What if the input array must not be modified at all?

If no mutation is allowed, the cleanest answer is a hash set. Scan the array, store each seen value, and add a value to the result when it is encountered again. This is still O(n) time, but it uses O(n) extra space.

There is also a sorting-based approach if the caller permits sorting a copy: copy the array, sort it, then scan adjacent pairs. That avoids a hash set but still uses O(n) space for the copy and costs O(n log n) time. In most interviews, the hash set is the practical choice when immutability is strict.

What if values are not guaranteed to be in the range 1 through n?

The sign-marking idea no longer applies directly because a value might not map to a valid array index. The solution should switch to a general-purpose data structure such as a hash set or hash map.

If the values are arbitrary integers and the task is just to find duplicates, a set-based scan gives O(n) expected time and O(n) space. If the interviewer asks for all counts, use a frequency map instead.
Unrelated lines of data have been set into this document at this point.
-- pv_equiv track=rewrite | github.com/pypi-data/pypi-mirror-386 | packages/vodiboi-state-space-visualizer/vodiboi_state_space_visualizer-0.1.6-py3-none-any.whl/vodiboi_state_space_visualizer/games/aztec_diamond.py | make_cells
-- ===== SOURCE A (Python) =====
-- from typing import FrozenSet, Set, List, Tuple
--
-- Cell = Tuple[int, int]
--
-- def make_cells(n: int) -> Set[Cell]:
--     """Create the order n Aztec diamond with 2*n*(n+1) cells."""
--     cells = set()
--     for r in range(2*n):
--         j = r - (n - 1)
--         m = min(r, 2*n - 1 - r)
--         L = 2 * (m + 1)
--         k = L // 2
--         for i in range(-k, k):
--             cells.add((i, j))
--     return cells
-- ===== SOURCE B (Python) =====
-- def make_cells(n: int):
--     """Create the order n Aztec diamond with 2*n*(n+1) cells.
--
--     Closed form: cell (i, j) lies in the diamond iff |2*i+1| + |2*j-1| <= 2*n,
--     i.e. the cell centre (i+0.5, j-0.5) is within L1 distance n of the origin.
--     """
--     return {(i, j)
--             for j in range(-(n - 1), n + 1)
--             for i in range(-n, n)
--             if abs(2 * i + 1) + abs(2 * j - 1) <= 2 * n}
-- ===== Notes on version B (the rewrite author's own statement) =====
-- stated objective: idiomatic
-- what changed: Replaces A's per-row width computation (m = min(r, 2n-1-r), half-width k) with a single set comprehension over the bounding box filtered by the closed-form membership inequality |2i+1| + |2j-1| <= 2n.
import Mathlib
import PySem

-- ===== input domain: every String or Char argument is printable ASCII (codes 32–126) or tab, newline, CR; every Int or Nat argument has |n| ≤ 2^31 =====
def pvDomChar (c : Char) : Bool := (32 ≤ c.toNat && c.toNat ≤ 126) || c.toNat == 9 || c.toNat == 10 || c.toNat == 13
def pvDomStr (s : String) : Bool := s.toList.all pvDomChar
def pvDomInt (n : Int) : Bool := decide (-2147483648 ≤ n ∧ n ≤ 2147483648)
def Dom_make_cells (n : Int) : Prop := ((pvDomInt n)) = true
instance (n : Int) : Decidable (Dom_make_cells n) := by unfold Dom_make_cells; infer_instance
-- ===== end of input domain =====

-- B replaces A's per-row width computation with a predicate-filtered scan of the
-- bounding box using the closed-form membership test |2i+1| + |2j-1| ≤ 2n (idiomatic, same cost).

-- ===== PORT A =====
def make_cells (n : Int) : List (Int × Int) :=
  (PySem.List.pyRange 0 (2*n) 1).foldl (fun cells r =>
    let j := r - (n - 1)
    let m := min r (2*n - 1 - r)
    let L := 2 * (m + 1)
    let k := PySem.Int.floordiv L 2
    (PySem.List.pyRange (-k) k 1).foldl (fun c i => PySem.Set.add c (i, j)) cells)
  PySem.Set.empty

-- ===== PORT B =====
def make_cells_alt (n : Int) : List (Int × Int) :=
  (PySem.List.pyRange (-(n - 1)) (n + 1) 1).foldl (fun cells j =>
    (PySem.List.pyRange (-n) n 1).foldl (fun c i =>
      if |2*i + 1| + |2*j - 1| ≤ 2*n then PySem.Set.add c (i, j) else c) cells)
  PySem.Set.empty

-- ===== PRECONDITION & SPEC =====
def Spec_make_cells (n : Int) (out : List (Int × Int)) : Prop := out = make_cells_alt n
instance (n : Int) (out : List (Int × Int)) : Decidable (Spec_make_cells n out) := by unfold Spec_make_cells; infer_instance

-- ===== CLAIM (what is proved, stated in full; the proofs are below) =====
def Claim_equal_make_cells : Prop := ∀ (n : Int), Dom_make_cells n → Spec_make_cells n (make_cells n)

-- ===== LEMMAS AND PROOFS =====

-- A's row r, as the list of cells it contributes (in insertion order)
def pvRowA (n r : Int) : List (Int × Int) :=
  (PySem.List.pyRange (-(min r (2*n - 1 - r) + 1)) (min r (2*n - 1 - r) + 1) 1).map
    (fun i => (i, r - (n - 1)))

-- B's row j, as the list of cells it contributes (in insertion order)
def pvRowB (n j : Int) : List (Int × Int) :=
  ((PySem.List.pyRange (-n) n 1).filter (fun i => decide (|2*i + 1| + |2*j - 1| ≤ 2*n))).map
    (fun i => (i, j))

-- folding Set.update over a list of rows whose concatenation is duplicate-free just concatenates
theorem pvRowsFold {α : Type} [BEq α] [LawfulBEq α] (rows : List (List α)) (acc : List α)
    (h : (acc ++ rows.flatten).Nodup) :
    rows.foldl (fun c row => PySem.Set.update c row) acc = acc ++ rows.flatten := by
  induction rows generalizing acc with
  | nil => simp
  | cons row rest ih =>
    simp only [List.flatten_cons] at h
    rw [← List.append_assoc] at h
    have h' := (List.nodup_append.mp (List.nodup_append.mp h).1)
    have hrow : row.Nodup := h'.2.1
    have hdisj : ∀ x ∈ row, x ∉ acc := fun x hx hxa => h'.2.2 _ hxa _ hx rfl
    simp only [List.foldl_cons]
    rw [PySem.Set.update_eq_append_of_disjoint (s := acc) (xs := row) hrow hdisj,
      ih _ h, List.append_assoc]
    simp

-- if-guarded fold is the fold over the filtered list
theorem pvFoldlFilter {α β : Type} (l : List β) (p : β → Bool) (f : α → β → α) (init : α) :
    l.foldl (fun a b => if p b then f a b else a) init = (l.filter p).foldl f init := by
  induction l generalizing init with
  | nil => rfl
  | cons x xs ih =>
    by_cases hp : p x <;> simp [hp, ih]

theorem pvNodupRows (rows : List (List (Int × Int)))
    (hnd : ∀ row ∈ rows, row.Nodup)
    (hpw : rows.Pairwise (fun r s => ∀ x ∈ r, ∀ y ∈ s, (x : Int × Int).2 ≠ (y : Int × Int).2)) :
    rows.flatten.Nodup := by
  rw [List.nodup_flatten]
  exact ⟨hnd, hpw.imp (fun {a b} hab => List.disjoint_left.mpr
    (fun {x} hx hx' => hab x hx x hx' rfl))⟩

-- A in flatMap normal form
theorem pvA_norm (n : Int) :
    make_cells n = ((PySem.List.pyRange 0 (2*n) 1).map (pvRowA n)).flatten := by
  unfold make_cells
  have hbody : ∀ (c : List (Int × Int)), ∀ r ∈ PySem.List.pyRange 0 (2*n) 1,
      (PySem.List.pyRange (-(PySem.Int.floordiv (2*(min r (2*n - 1 - r) + 1)) 2))
        (PySem.Int.floordiv (2*(min r (2*n - 1 - r) + 1)) 2) 1).foldl
        (fun c i => PySem.Set.add c (i, r - (n - 1))) c
      = PySem.Set.update c (pvRowA n r) := by
    intro c r _
    have hfd : PySem.Int.floordiv (2*(min r (2*n - 1 - r) + 1)) 2 = min r (2*n - 1 - r) + 1 := by
      simp [PySem.Int.floordiv]
    rw [hfd, pvRowA, PySem.Set.update_map_eq_foldl_add]
  rw [List.foldl_ext _ _ _ hbody, ← List.foldl_map]
  exact pvRowsFold _ [] (by
    simp only [List.nil_append]
    apply pvNodupRows
    · intro row hrow
      obtain ⟨r, _, rfl⟩ := List.mem_map.mp hrow
      exact (PySem.List.nodup_pyRange_one _ _).map (fun a b h => by
        simpa using congrArg Prod.fst h)
    · rw [List.pairwise_map]
      refine (PySem.List.pairwise_lt_pyRange_one 0 (2*n)).imp ?_
      intro a b hab x hx y hy
      simp only [pvRowA, List.mem_map] at hx hy
      obtain ⟨i, _, rfl⟩ := hx
      obtain ⟨i', _, rfl⟩ := hy
      simp only
      omega)

-- B in flatMap normal form
theorem pvB_norm (n : Int) :
    make_cells_alt n = ((PySem.List.pyRange (-(n - 1)) (n + 1) 1).map (pvRowB n)).flatten := by
  unfold make_cells_alt
  have hbody : ∀ (c : List (Int × Int)), ∀ j ∈ PySem.List.pyRange (-(n - 1)) (n + 1) 1,
      (PySem.List.pyRange (-n) n 1).foldl
        (fun c i => if |2*i + 1| + |2*j - 1| ≤ 2*n then PySem.Set.add c (i, j) else c) c
      = PySem.Set.update c (pvRowB n j) := by
    intro c j _
    have heq : (fun (c : List (Int × Int)) (i : Int) =>
        if |2*i + 1| + |2*j - 1| ≤ 2*n then PySem.Set.add c (i, j) else c)
      = (fun c i => if decide (|2*i + 1| + |2*j - 1| ≤ 2*n) = true
          then PySem.Set.add c (i, j) else c) := by
      funext c i
      by_cases h : |2*i + 1| + |2*j - 1| ≤ 2*n <;> simp [h]
    rw [heq, pvFoldlFilter, pvRowB, PySem.Set.update_map_eq_foldl_add]
  rw [List.foldl_ext _ _ _ hbody, ← List.foldl_map]
  exact pvRowsFold _ [] (by
    simp only [List.nil_append]
    apply pvNodupRows
    · intro row hrow
      obtain ⟨j, _, rfl⟩ := List.mem_map.mp hrow
      exact (List.Nodup.filter _ (PySem.List.nodup_pyRange_one _ _)).map (fun a b h => by
        simpa using congrArg Prod.fst h)
    · rw [List.pairwise_map]
      refine (PySem.List.pairwise_lt_pyRange_one (-(n-1)) (n+1)).imp ?_
      intro a b hab x hx y hy
      simp only [pvRowB, List.mem_map] at hx hy
      obtain ⟨i, _, rfl⟩ := hx
      obtain ⟨i', _, rfl⟩ := hy
      simp only
      omega)

-- per-row agreement: B's filtered row at j = r-(n-1) is exactly A's row at r
theorem pvRow_eq (n r : Int) (h0 : 0 ≤ r) (h2 : r < 2*n) :
    pvRowB n (r - (n - 1)) = pvRowA n r := by
  set k := min r (2*n - 1 - r) + 1 with hk
  have hk1 : 1 ≤ k := by omega
  have hkn : k ≤ n := by omega
  have hpred : ∀ i : Int,
      (|2*i + 1| + |2*(r - (n - 1)) - 1| ≤ 2*n) ↔ (-k ≤ i ∧ i < k) := by
    intro i
    rcases abs_cases (2*i + 1) with ⟨e1, _⟩ | ⟨e1, _⟩ <;>
      rcases abs_cases (2*(r - (n - 1)) - 1) with ⟨e2, _⟩ | ⟨e2, _⟩ <;>
      rw [e1, e2] <;> omega
  have hfil : (PySem.List.pyRange (-n) n 1).filter
      (fun i => decide (|2*i + 1| + |2*(r - (n - 1)) - 1| ≤ 2*n)) =
      PySem.List.pyRange (-k) k 1 := by
    rw [PySem.List.pyRange_one_append (-n) (-k) n (by omega) (by omega),
        PySem.List.pyRange_one_append (-k) k n (by omega) (by omega),
        List.filter_append, List.filter_append]
    rw [List.filter_eq_nil_iff.mpr (fun a ha => by
        rw [PySem.List.mem_pyRange_one] at ha
        simp only [decide_eq_true_eq, hpred]
        omega),
      List.filter_eq_self.mpr (fun a ha => by
        rw [PySem.List.mem_pyRange_one] at ha
        simp only [decide_eq_true_eq, hpred]
        omega),
      List.filter_eq_nil_iff.mpr (fun a ha => by
        rw [PySem.List.mem_pyRange_one] at ha
        simp only [decide_eq_true_eq, hpred]
        omega)]
    simp
  rw [pvRowB, pvRowA, hfil]

-- ===== VERDICT (by name: the statement is the Claim_ definition above) =====
theorem make_cells_spec : Claim_equal_make_cells := by
  intro n _
  unfold Spec_make_cells
  rw [pvA_norm, pvB_norm]
  congr 1
  rw [PySem.List.pyRange_one 0 (2*n), PySem.List.pyRange_one (-(n-1)) (n+1)]
  have hlen : (n + 1 - -(n - 1)) = 2*n - 0 := by ring
  rw [hlen, List.map_map, List.map_map]
  refine List.map_congr_left ?_
  intro k hk
  rw [List.mem_range] at hk
  have hk' : (k : Int) < 2*n := by
    have := hk
    omega
  simp only [Function.comp]
  have : -(n - 1) + (k : Int) = ((0 : Int) + k) - (n - 1) := by ring
  rw [this, pvRow_eq n ((0:Int) + k) (by omega) (by omega)]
The tradeoff is that the algorithm becomes less space efficient, but it works without relying on special value-range constraints.

Can this be solved by cyclic sort?

Yes. Since each value belongs at index value - 1, cyclic sort repeatedly swaps each value toward its correct position. After the rearrangement, any index i where nums[i] != i + 1 reveals that nums[i] is a duplicate.

This also runs in O(n) time and O(1) extra space, but the implementation has more pointer movement and is easier to get wrong when duplicates block a value from reaching its home slot. The sign-marking method is usually the better interview implementation because the invariant is simpler: a negative slot means “this value has already been seen.”

How would the answer change if the array contained one duplicate and one missing number?

That is the “set mismatch” variant. Sign marking can find the duplicate exactly the same way. After the marking pass, the index that remains positive corresponds to the missing value, because that position was never visited by any number.

The algorithm still runs in O(n) time and O(1) extra space. The output changes from a list of duplicates to a pair: the duplicate value and the missing value. If the input must be restored, run the same final pass that converts every entry back to positive.

Takeaway

The problem is less about duplicate detection in general and more about exploiting the unusually strong constraints. Since every value already names a legal index, the array can store its own visited bits. Once that mapping is clear, the optimal solution becomes a short linear scan with constant extra working space.